So I'm going to change our example here, not the topology of the example, but the actual numbers. And you'll need to verify that what I have here satisfies our flow network properties. And there's one more. OK? So I think I'm good. All right.

So this is going to be an example of a cut. I haven't defined the cut yet. Let's get rid of that. Holler if you think there's something wrong with this flow. All right? I think I got it right. It satisfies capacity constraints. It satisfies flow conservation constraints.

The flow that is going into t is 4. This happens to be a max flow. Doesn't really matter. So what we're going to talk about with respect to cuts, it doesn't require the flow to be maximum. Keep that in mind.

What do I mean by the flow across a cut via an example? I'm going to simply say that the shaded nodes, two of them, are part of capital S, OK? So as you can see, I just arbitrarily picked a couple of nodes. And that not necessarily something that can be easily partitioned using an actual cut line, a physical cut line. I just picked that one over there and the one over here with S.

And so, I can now look at this, and I can compute numerically, for this example. And it's worth doing at least once what the flow across this particular cut is, defined by the particular choice of cap S and cap T, OK? And that's what we're going to do.

So f(S,T) is-- I'm going to have to look at pairs of nodes, such that I've got a shaded node on the left-hand side and non-shaded node on the right-hand side. And I'm going to have to go through all of the combinations, right?

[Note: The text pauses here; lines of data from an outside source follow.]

-- pv_equiv track=rewrite | github.com/ilithiofobik/aoc2022 | src/day22.py | read_instructions
-- ===== SOURCE A (Python) =====
-- from enum import IntEnum
--
-- class DirectionChange(IntEnum):
--     L = 3
--     R = 1
--
-- Instruction = int | DirectionChange
--
-- def read_instructions(line: str) -> list[Instruction]:
--     instructions = []
--     curr = 0
--
--     for c in line.strip():
--         if c.isdigit():
--             curr = curr * 10 + int(c)
--         else:
--             if curr:
--                 instructions.append(curr)
--                 curr = 0
--             instructions.append(DirectionChange.L if c == "L" else DirectionChange.R)
--
--     if curr:
--         instructions.append(curr)
--     return instructions
-- ===== SOURCE B (Python) =====
-- from enum import IntEnum
--
-- class DirectionChange(IntEnum):
--     L = 3
--     R = 1
--
-- def read_instructions(line: str) -> list:
--     s = line.strip()
--     # phase 1: tokenize into maximal digit runs and single non-digit chars
--     tokens = []
--     i = 0
--     while i < len(s):
--         if s[i].isdigit():
--             j = i
--             while j < len(s) and s[j].isdigit():
--                 j += 1
--             tokens.append(s[i:j])
--             i = j
--         else:
--             tokens.append(s[i])
--             i += 1
--     # phase 2: classify tokens
--     out = []
--     for t in tokens:
--         if t.isdigit():
--             n = int(t)
--             if n:
--                 out.append(n)
--         else:
--             out.append(DirectionChange.L if t == "L" else DirectionChange.R)
--     return out
-- ===== Notes on version B (the rewrite author's own statement) =====
-- stated objective: idiomatic
-- what changed: B replaces A's fused single scan with a running numeric accumulator by a two-phase tokenize-then-classify pass: it first splits the stripped line into maximal digit-run tokens and single non-digit tokens, then maps each token to an int (dropping zero) or a direction value.
import Mathlib
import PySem

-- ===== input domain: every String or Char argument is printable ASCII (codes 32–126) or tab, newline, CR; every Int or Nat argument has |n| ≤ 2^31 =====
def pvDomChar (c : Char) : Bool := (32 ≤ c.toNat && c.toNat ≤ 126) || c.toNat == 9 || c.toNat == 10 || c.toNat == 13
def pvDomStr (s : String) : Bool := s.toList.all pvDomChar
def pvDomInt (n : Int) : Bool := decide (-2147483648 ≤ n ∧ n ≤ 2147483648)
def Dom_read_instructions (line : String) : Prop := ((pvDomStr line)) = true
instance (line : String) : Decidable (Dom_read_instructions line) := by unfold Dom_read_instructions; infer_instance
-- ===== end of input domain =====

-- B replaces A's fused scan (running numeric accumulator) by a two-phase
-- tokenize-then-classify pass; objective: more idiomatic decomposition, same cost.

-- ===== PORT A =====
-- the loop of A: state = (instructions so far, curr); the final 'if curr' flush is the [] case
def raLoop : List Char → List Int → Int → List Int
  | [], acc, curr => if curr ≠ 0 then acc ++ [curr] else acc
  | c :: cs, acc, curr =>
    if PySem.Chars.isdigit c then
      raLoop cs acc (curr * 10 + ((c.toNat : Int) - 48))   -- int(c), exact for a digit char
    else
      raLoop cs ((if curr ≠ 0 then acc ++ [curr] else acc) ++ [if c = 'L' then 3 else 1]) 0

def read_instructions (line : String) : List Int :=
  raLoop (PySem.Str.strip line).toList [] 0

-- ===== PORT B =====
-- phase 1 of Source B: maximal digit runs (inner while = takeWhile/dropWhile), single non-digits
def rbTok : List Char → List (List Char)
  | [] => []
  | c :: cs =>
    if PySem.Chars.isdigit c then
      (c :: cs.takeWhile PySem.Chars.isdigit) :: rbTok (cs.dropWhile PySem.Chars.isdigit)
    else
      [c] :: rbTok cs
termination_by cs => cs.length
decreasing_by
  · exact Nat.lt_succ_of_le (cs.length_dropWhile_le _)
  · exact Nat.lt_succ_self _

-- int(t): exact for the all-digit ASCII tokens B applies it to
def rbVal (t : List Char) : Int := t.foldl (fun a c => a * 10 + ((c.toNat : Int) - 48)) 0

-- phase 2 of Source B: classify each token
def rbClassify (tokens : List (List Char)) : List Int :=
  tokens.foldl (fun out t =>
    if PySem.Chars.strIsdigit t then
      (if rbVal t ≠ 0 then out ++ [rbVal t] else out)
    else
      out ++ [if t = ['L'] then 3 else 1]) []

def read_instructions_alt (line : String) : List Int :=
  rbClassify (rbTok (PySem.Str.strip line).toList)

-- ===== PRECONDITION & SPEC =====
def Spec_read_instructions (line : String) (out : List Int) : Prop := out = read_instructions_alt line
instance (line : String) (out : List Int) : Decidable (Spec_read_instructions line out) := by unfold Spec_read_instructions; infer_instance

-- ===== CLAIM (what is proved, stated in full; the proofs are below) =====
def Claim_equal_read_instructions : Prop := ∀ (line : String), Dom_read_instructions line → Spec_read_instructions line (read_instructions line)

-- ===== LEMMAS AND PROOFS =====

-- what one token contributes
def rbEmit (t : List Char) : List Int :=
  if PySem.Chars.strIsdigit t then
    (if rbVal t ≠ 0 then [rbVal t] else [])
  else
    [if t = ['L'] then 3 else 1]

theorem rbClassify_eq_flatMap (tokens : List (List Char)) :
    rbClassify tokens = tokens.flatMap rbEmit := by
  have h : rbClassify tokens =
      tokens.foldl (fun out t => out ++ rbEmit t) [] := by
    unfold rbClassify
    congr 1
    funext out t
    simp only [rbEmit]
    split_ifs <;> simp
  rw [h, PySem.List.foldl_append_eq_flatMap]
  simp

theorem raLoop_acc (cs : List Char) (acc : List Int) (curr : Int) :
    raLoop cs acc curr = acc ++ raLoop cs [] curr := by
  induction cs generalizing acc curr with
  | nil => simp only [raLoop]; split_ifs <;> simp
  | cons c cs ih =>
    cases hdig : PySem.Chars.isdigit c with
    | true =>
      simp only [raLoop, hdig, if_true]
      exact ih acc _
    | false =>
      simp only [raLoop, hdig, Bool.false_eq_true, if_false]
      rw [ih]
      conv_rhs => rw [ih]
      split_ifs <;> simp

-- consuming a run of digits just accumulates into curr
theorem raLoop_digits (ds rest : List Char) (curr : Int)
    (h : ∀ c ∈ ds, PySem.Chars.isdigit c = true) :
    raLoop (ds ++ rest) [] curr =
      raLoop rest [] (ds.foldl (fun a c => a * 10 + ((c.toNat : Int) - 48)) curr) := by
  induction ds generalizing curr with
  | nil => simp
  | cons d ds ih =>
    have hd : PySem.Chars.isdigit d = true := h d (List.mem_cons_self ..)
    simp only [List.cons_append, raLoop, hd, if_true]
    rw [ih _ (fun c hc => h c (List.mem_cons_of_mem _ hc))]
    simp

-- when the remainder does not start with a digit, a pending curr is flushed first
theorem raLoop_flush (rest : List Char) (v : Int)
    (h : ∀ r ∈ rest.head?, PySem.Chars.isdigit r = false) :
    raLoop rest [] v = (if v ≠ 0 then [v] else []) ++ raLoop rest [] 0 := by
  cases rest with
  | nil => simp only [raLoop]; split_ifs <;> simp_all
  | cons r rs =>
    have hr : PySem.Chars.isdigit r = false := h r rfl
    simp only [raLoop, hr, Bool.false_eq_true, if_false]
    rw [raLoop_acc]
    conv_rhs => rw [raLoop_acc]
    split_ifs <;> simp_all

theorem head?_dropWhile_isdigit (cs : List Char) :
    ∀ r ∈ (cs.dropWhile PySem.Chars.isdigit).head?, PySem.Chars.isdigit r = false := by
  induction cs with
  | nil => simp
  | cons c cs ih =>
    intro r hr
    rw [List.dropWhile_cons] at hr
    by_cases h : PySem.Chars.isdigit c = true
    · rw [if_pos h] at hr; exact ih r hr
    · rw [if_neg h] at hr; simp at hr; subst hr; simpa using h

theorem main_eq (cs : List Char) : raLoop cs [] 0 = (rbTok cs).flatMap rbEmit := by
  induction cs using rbTok.induct with
  | case1 => simp [raLoop, rbTok]
  | case2 c cs hd ih =>
    have hall : ∀ x ∈ c :: cs.takeWhile PySem.Chars.isdigit, PySem.Chars.isdigit x = true := by
      intro x hx
      rcases List.mem_cons.mp hx with h | h
      · subst h; exact hd
      · exact List.mem_takeWhile_imp h
    have h1 : raLoop (c :: cs) [] 0 =
        raLoop (cs.dropWhile PySem.Chars.isdigit) []
          (rbVal (c :: cs.takeWhile PySem.Chars.isdigit)) := by
      conv_lhs => rw [← cs.takeWhile_append_dropWhile (p := PySem.Chars.isdigit), ← List.cons_append]
      rw [raLoop_digits _ _ 0 hall]
      rfl
    have hsd : PySem.Chars.strIsdigit (c :: cs.takeWhile PySem.Chars.isdigit) = true := by
      simp [PySem.Chars.strIsdigit, hall]
    rw [h1, raLoop_flush _ _ (head?_dropWhile_isdigit cs), ih, rbTok]
    simp [hd, rbEmit, hsd]
  | case3 c cs hd ih =>
    have hsd : PySem.Chars.strIsdigit [c] = false := by
      simp [PySem.Chars.strIsdigit]
      simpa using hd
    rw [rbTok]
    simp only [hd, Bool.false_eq_true, if_false, List.flatMap_cons]
    simp only [raLoop, hd, Bool.false_eq_true, if_false]
    rw [raLoop_acc, ih]
    simp [rbEmit, hsd]

-- ===== VERDICT (by name: the statement is the Claim_ definition above) =====
theorem read_instructions_spec : Claim_equal_read_instructions := by
  intro line _
  unfold Spec_read_instructions read_instructions read_instructions_alt
  rw [rbClassify_eq_flatMap, main_eq]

So if I look at this, I can first knock off this one, and that one, and that one. Let me actually put in-- let's call this a, b, and c here. And we can call that d. So we have s and d as being part of the cut, in terms of s, capital S. And the other ones are in cap T.

And so what I have is I could do Sa and Sb. So I've got 2 plus 2, all right? And this would correspond to Sa and Sb. So those are going out, right? So far, so good. And then, I'm going to write out a bunch of numbers here, minus 2 plus 1 minus 1 plus 2.

And the minus 2, where would the minus 2 come from? Well, an a,d, for example, is a minus 2, right? Because d is part of-- it would be d, a. So a, d has a flow of 2, correct? And so d, a has a flow of minus 2, right? And d, a is part of what I have here, because d is part of capital S, and A is part of capital T. You guys see that? So this is not trivial, so pay attention.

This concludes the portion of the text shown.